Are there plans for these / are they pretty simple to do? Cross linking from pydata/pandas#626
That seems like it is a pretty simple fix, though more properly we should probably have separate UnicodeAtom and UnicodeCol for 2.* and just make this the StringAtom and StringCol for 3.*.
Hi @scopatz, I'm not sure what is the expected behavior here.
numpy represents unicode (U) as strings of 4 byte items (fixed size).
It is not clear to me which should be the correct mapping on HDF5 data types without loosing of generality.
Also, there already is a VLUnicodeAtom pseudo atom that IMHO is a good candidate to represent that is commonly intended as an unicode string in python.
Hello @avalentino, probably following the numpy convention for now is sufficient. We could have Unicode32Atom, Unicode64Atom, etc for supporting things in full generality.
The problem with the VLUnicodeAtom is that there is no associated VLUnicodeCol, right?

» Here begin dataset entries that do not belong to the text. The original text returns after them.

-- pv_equiv track=rewrite | github.com/2024-2-analitica-descriptiva/2024-2-LAB-01-programacion-basica-en-python-matorop | homework/pregunta_02.py | contar_registros
-- ===== SOURCE A (Python) =====
-- def contar_registros(lista):
--     contador = {}
--     for item in lista:
--         if item in contador:
--             contador[item] += 1
--         else:
--             contador[item] = 1
--     # Convierte el diccionario en una lista de tuplas y ordénalas alfabéticamente
--     resultado = sorted(contador.items())
--     return resultado
-- ===== SOURCE B (Python) =====
-- def contar_registros(lista):
--     orden = sorted(lista)
--     resultado = []
--     i = 0
--     n = len(orden)
--     while i < n:
--         j = i
--         while j < n and orden[j] == orden[i]:
--             j += 1
--         resultado.append((orden[i], j - i))
--         i = j
--     return resultado
-- ===== Notes on version B (the rewrite author's own statement) =====
-- stated objective: alternative
-- what changed: B replaces the dict-counting pass followed by a sort of the items with sort-first-then-group: it sorts the input once and emits (value, run length) for each maximal run of equal elements, maintaining no dictionary.
import Mathlib
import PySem

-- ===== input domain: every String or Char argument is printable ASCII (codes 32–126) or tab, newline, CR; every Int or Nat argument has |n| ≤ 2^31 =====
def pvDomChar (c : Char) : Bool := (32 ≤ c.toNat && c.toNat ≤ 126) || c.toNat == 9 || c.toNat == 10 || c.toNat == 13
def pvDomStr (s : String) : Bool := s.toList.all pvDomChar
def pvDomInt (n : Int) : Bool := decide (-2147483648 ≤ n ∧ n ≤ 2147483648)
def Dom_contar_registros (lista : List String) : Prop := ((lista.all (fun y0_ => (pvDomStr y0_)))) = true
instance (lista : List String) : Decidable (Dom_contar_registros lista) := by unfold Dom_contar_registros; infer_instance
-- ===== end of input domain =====

-- B counts by sorting once and scanning maximal runs of equal elements, instead of A's dict counting followed by sorting the items.

-- ===== PORT A =====
-- dict-count loop, then sorted(contador.items()) (tuple comparison = lexicographic on (key, count))
def contar_registros (lista : List String) : List (String × Int) :=
  let contador := lista.foldl
    (fun d item => if d.contains item then d.insert item (d.getD item 0 + 1) else d.insert item 1)
    PySem.Dict.empty
  PySem.List.sorted2 contador.items Prod.fst Prod.snd false

-- ===== PORT B =====
-- the nested while loops over indices of the sorted list: the inner while counts the run
-- of elements equal to orden[i] (takeWhile), the outer resumes at its end (dropWhile)
def pvRuns : List String → List (String × Int)
  | [] => []
  | x :: xs =>
      (x, 1 + ((xs.takeWhile (· == x)).length : Int)) :: pvRuns (xs.dropWhile (· == x))
  termination_by l => l.length
  decreasing_by
    simp only [List.length_cons]
    exact Nat.lt_succ_of_le (List.length_dropWhile_le _ _)

def contar_registros_alt (lista : List String) : List (String × Int) :=
  pvRuns (PySem.List.sorted lista (fun x => x) false)

-- ===== PRECONDITION & SPEC =====
def Spec_contar_registros (lista : List String) (out : List (String × Int)) : Prop := out = contar_registros_alt lista
instance (lista : List String) (out : List (String × Int)) : Decidable (Spec_contar_registros lista out) := by unfold Spec_contar_registros; infer_instance

-- ===== CLAIM (what is proved, stated in full; the proofs are below) =====
def Claim_equal_contar_registros : Prop := ∀ (lista : List String), Dom_contar_registros lista → Spec_contar_registros lista (contar_registros lista)

-- ===== LEMMAS AND PROOFS =====

lemma pv_insertBy_congr {α : Type} (p q : α → α → Bool) (x : α) (ys : List α)
    (h : ∀ b ∈ ys, p x b = q x b) :
    PySem.List.insertBy p x ys = PySem.List.insertBy q x ys := by
  induction ys with
  | nil => rfl
  | cons y ys ih =>
      simp only [PySem.List.insertBy]
      rw [h y (List.mem_cons_self ..)]
      split
      · rfl
      · rw [ih (fun b hb => h b (List.mem_cons_of_mem _ hb))]

lemma pv_foldl_insertBy_congr {α : Type} (p q : α → α → Bool) (S : List α)
    (hpq : ∀ a ∈ S, ∀ b ∈ S, p a b = q a b) :
    ∀ (xs acc : List α), (∀ a ∈ xs, a ∈ S) → (∀ b ∈ acc, b ∈ S) →
    List.foldl (fun acc x => PySem.List.insertBy p x acc) acc xs
      = List.foldl (fun acc x => PySem.List.insertBy q x acc) acc xs := by
  intro xs
  induction xs with
  | nil => intro acc _ _; rfl
  | cons x xs ih =>
      intro acc hxs hacc
      have hx : x ∈ S := hxs x (List.mem_cons_self ..)
      simp only [List.foldl_cons]
      rw [pv_insertBy_congr p q x acc (fun b hb => hpq x hx b (hacc b hb))]
      exact ih _ (fun a ha => hxs a (List.mem_cons_of_mem _ ha))
        (fun b hb => by
          rcases (PySem.List.mem_insertBy ..).mp hb with h | h
          · exact h ▸ hx
          · exact hacc b h)

lemma pv_sorted2_eq_sorted_fst (xs : List (String × Int)) (h : (xs.map Prod.fst).Nodup) :
    PySem.List.sorted2 xs Prod.fst Prod.snd false = PySem.List.sorted xs (fun p => p.1) false := by
  have hinj : ∀ a ∈ xs, ∀ b ∈ xs, a.1 = b.1 → a = b := by
    intro a ha b hb hab
    exact List.inj_on_of_nodup_map h ha hb hab
  simp only [PySem.List.sorted2, PySem.List.sorted, if_neg (by decide : ¬ (false = true))]
  apply pv_foldl_insertBy_congr _ _ xs _ xs [] (fun a ha => ha) (fun b hb => absurd hb (List.not_mem_nil))
  intro a ha b hb
  by_cases hfst : a.1 = b.1
  · have : a = b := hinj a ha b hb hfst
    subst this
    simp
  · rcases lt_or_gt_of_ne hfst with hlt | hgt
    · simp [hlt]
    · simp [hgt, not_lt_of_gt hgt]

-- the counting loop with the membership branch IS Counter(lista)
lemma pv_fold_eq_counter (lista : List String) :
    lista.foldl
      (fun d item => if d.contains item then d.insert item (d.getD item 0 + 1) else d.insert item 1)
      PySem.Dict.empty = PySem.Dict.counter lista := by
  rw [PySem.List.foldl_congr_mem lista _
      (fun d item => d.insert item (d.getD item 0 + 1)) PySem.Dict.empty]
  · exact PySem.Dict.foldl_insert_getD_add_one_eq_counter lista
  · intro acc x _
    by_cases hc : acc.contains x = true
    · simp [hc]
    · rw [if_neg hc, PySem.Dict.getD_of_not_contains acc 0 (by simpa using hc)]; norm_num

-- in a ≤-sorted list whose elements are all ≥ x, the initial run of x's holds every x,
-- and everything after it is strictly greater than x
lemma pv_run_facts (x : String) : ∀ (xs : List String),
    (∀ y ∈ xs, x ≤ y) → xs.Pairwise (· ≤ ·) →
    ((xs.takeWhile (· == x)).length = xs.count x ∧ ∀ y ∈ xs.dropWhile (· == x), x < y) := by
  intro xs
  induction xs with
  | nil => intro _ _; simp
  | cons y ys ih =>
      intro hge hp
      rcases List.pairwise_cons.mp hp with ⟨hy, hys⟩
      by_cases hyx : y = x
      · subst hyx
        have hge' : ∀ z ∈ ys, y ≤ z := fun z hz => hy z hz
        obtain ⟨h1, h2⟩ := ih hge' hys
        constructor
        · simp [h1]
        · simpa [List.dropWhile_cons] using h2
      · have hxy : x < y := lt_of_le_of_ne (hge y (List.mem_cons_self ..)) (Ne.symm hyx)
        have hbeq : (y == x) = false := by simpa using hyx
        constructor
        · have hc0 : ys.count x = 0 := by
            rw [List.count_eq_zero]
            intro hmem
            exact absurd (lt_of_lt_of_le hxy (hy x hmem)) (lt_irrefl x)
          simp [hbeq, hc0, hyx]
        · intro z hz
          rw [List.dropWhile_cons, hbeq] at hz
          simp only [Bool.false_eq_true, if_false] at hz
          rcases List.mem_cons.mp hz with h | h
          · exact h ▸ hxy
          · exact lt_of_lt_of_le hxy (hy z h)

lemma pv_pvRuns_spec : ∀ (l : List String), l.Pairwise (· ≤ ·) →
    ((∀ k c, ((k, c) ∈ pvRuns l ↔ (k ∈ l ∧ c = (l.count k : Int)))) ∧
     (pvRuns l).Pairwise (fun a b => a.1 < b.1)) := by
  intro l
  induction l using pvRuns.induct with
  | case1 => intro _; simp [pvRuns]
  | case2 x xs ih =>
      intro hp
      rcases List.pairwise_cons.mp hp with ⟨hx, hxs⟩
      obtain ⟨htake, hdrop⟩ := pv_run_facts x xs hx hxs
      have hxs' : (xs.dropWhile (· == x)).Pairwise (· ≤ ·) :=
        List.Pairwise.sublist (List.dropWhile_sublist _) hxs
      obtain ⟨ihmem, ihpw⟩ := ih hxs'
      -- counts in the full list vs the tail past the run
      have hsplit : xs = xs.takeWhile (· == x) ++ xs.dropWhile (· == x) :=
        (List.takeWhile_append_dropWhile).symm
      have hcount_ne : ∀ k, k ≠ x → xs.count k = (xs.dropWhile (· == x)).count k := by
        intro k hk
        conv_lhs => rw [hsplit]
        rw [List.count_append, List.count_eq_zero.mpr, Nat.zero_add]
        intro hmem
        have := List.mem_takeWhile_imp hmem
        exact hk (by simpa using this)
      constructor
      · intro k c
        simp only [pvRuns, List.mem_cons]
        constructor
        · rintro (heq | hmem)
          · rcases Prod.mk.injEq .. ▸ heq with ⟨hk, hc⟩
            refine ⟨by simp [hk], ?_⟩
            rw [hc, hk, htake, List.count_cons_self]
            push_cast; ring
          · obtain ⟨hkmem, hc⟩ := (ihmem k c).mp hmem
            have hkx : k ≠ x := by
              intro h; subst h
              exact absurd (hdrop k hkmem) (lt_irrefl k)
            refine ⟨Or.inr (hsplit ▸ List.mem_append_right _ hkmem), ?_⟩
            simp [hc, Ne.symm hkx, hcount_ne k hkx]
        · rintro ⟨hkmem, hc⟩
          by_cases hkx : k = x
          · left
            subst hkx
            simp only [Prod.mk.injEq, true_and]
            rw [hc]
            simp only [List.count_cons_self]
            rw [← htake]
            push_cast; ring
          · right
            apply (ihmem k c).mpr
            have hkxs : k ∈ xs := by
              rcases hkmem with h | h
              · exact absurd h hkx
              · exact h
            have hkdrop : k ∈ xs.dropWhile (· == x) := by
              rcases List.mem_append.mp (hsplit ▸ hkxs) with h | h
              · exact absurd (by simpa using List.mem_takeWhile_imp h) hkx
              · exact h
            exact ⟨hkdrop, by simp [hc, Ne.symm hkx, hcount_ne k hkx]⟩
      · simp only [pvRuns]
        apply List.pairwise_cons.mpr
        refine ⟨?_, ihpw⟩
        intro p hp'
        obtain ⟨k, c⟩ := p
        obtain ⟨hmem, _⟩ := (ihmem _ _).mp hp'
        exact hdrop _ hmem

-- the two ports agree
lemma pv_main (lista : List String) : contar_registros lista = contar_registros_alt lista := by
  have hitems : (PySem.Dict.counter lista).items
      = (PySem.Set.ofList lista).map (fun k => (k, (lista.count k : Int))) :=
    PySem.Dict.items_counter lista
  have hnodupfst : ((PySem.Dict.counter lista).items.map Prod.fst).Nodup := by
    rw [hitems, List.map_map]
    have hid : (Prod.fst ∘ fun k : String => (k, (lista.count k : Int))) = id := rfl
    rw [hid, List.map_id]
    exact PySem.Set.nodup_ofList lista
  have hsorted_perm : (PySem.List.sorted lista (fun x => x) false).Perm lista :=
    PySem.List.sorted_perm lista (fun x => x) false
  have hsp : (PySem.List.sorted lista (fun x => x) false).Pairwise (· ≤ ·) :=
    PySem.List.sorted_pairwise lista (fun x => x)
  obtain ⟨hmem, hpw⟩ := pv_pvRuns_spec _ hsp
  -- Perm between pvRuns of the sorted list and the counter's items
  have hperm : (pvRuns (PySem.List.sorted lista (fun x => x) false)).Perm
      ((PySem.Dict.counter lista).items) := by
    have hnodup_runs : (pvRuns (PySem.List.sorted lista (fun x => x) false)).Nodup :=
      hpw.imp fun h heq => absurd (heq ▸ h) (lt_irrefl _)
    have hnodup_items : ((PySem.Dict.counter lista).items).Nodup :=
      List.Nodup.of_map _ hnodupfst
    rw [List.perm_ext_iff_of_nodup hnodup_runs hnodup_items]
    rintro ⟨k, c⟩
    rw [hmem k c, hitems, List.mem_map]
    constructor
    · rintro ⟨hk, hc⟩
      refine ⟨k, (PySem.Set.mem_ofList ..).mpr (hsorted_perm.mem_iff.mp hk), ?_⟩
      rw [hc, hsorted_perm.count_eq]
    · rintro ⟨k', hk', heq⟩
      rcases Prod.mk.injEq .. ▸ heq with ⟨hk, hc⟩
      subst hk
      exact ⟨hsorted_perm.mem_iff.mpr ((PySem.Set.mem_ofList ..).mp hk'),
        by rw [← hc, hsorted_perm.count_eq]⟩
  show (let contador := lista.foldl _ PySem.Dict.empty;
        PySem.List.sorted2 contador.items Prod.fst Prod.snd false) = _
  simp only [pv_fold_eq_counter]
  rw [pv_sorted2_eq_sorted_fst _ hnodupfst]
  exact PySem.List.sorted_eq_of_perm_of_pairwise_lt _ _ _ hperm hpw

-- ===== VERDICT (by name: the statement is the Claim_ definition above) =====
theorem contar_registros_spec : Claim_equal_contar_registros := by
  intro lista _
  exact pv_main lista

Hi @scopatz, some link from the Internet:
Unicode (fixed size) for data seems to be not directly supported by HDF5. We could try to set up some over-structure or some PyTabes specific machinery to work around the issue but I'm not sure it is a good idea.
Also, at the moment I don't have a clear mind on how to do it.
A better support to unicode (utf-8 encoding) in file and object names is out of the cope of this ticket.
I would target it for PyTables 3.0 since it requires a not so small effort.
Hi @avalentino, Ok. I agree. If this is too difficult, then we should target it for v3.0, where we will certainly need it.
oh, sorry for confusion
IMHO here we have 2 different issues:
So we agree about (2).
On (1), I think we should see whether this is something that they are interested in at all. Maybe I'll resurrect that thread and ask them again. If they are interested in supporting unicode, then we can wait or maybe send them a patch that includes it. If they are never ever going to implement then we should figure out what to do, if anything.
+1, let me know.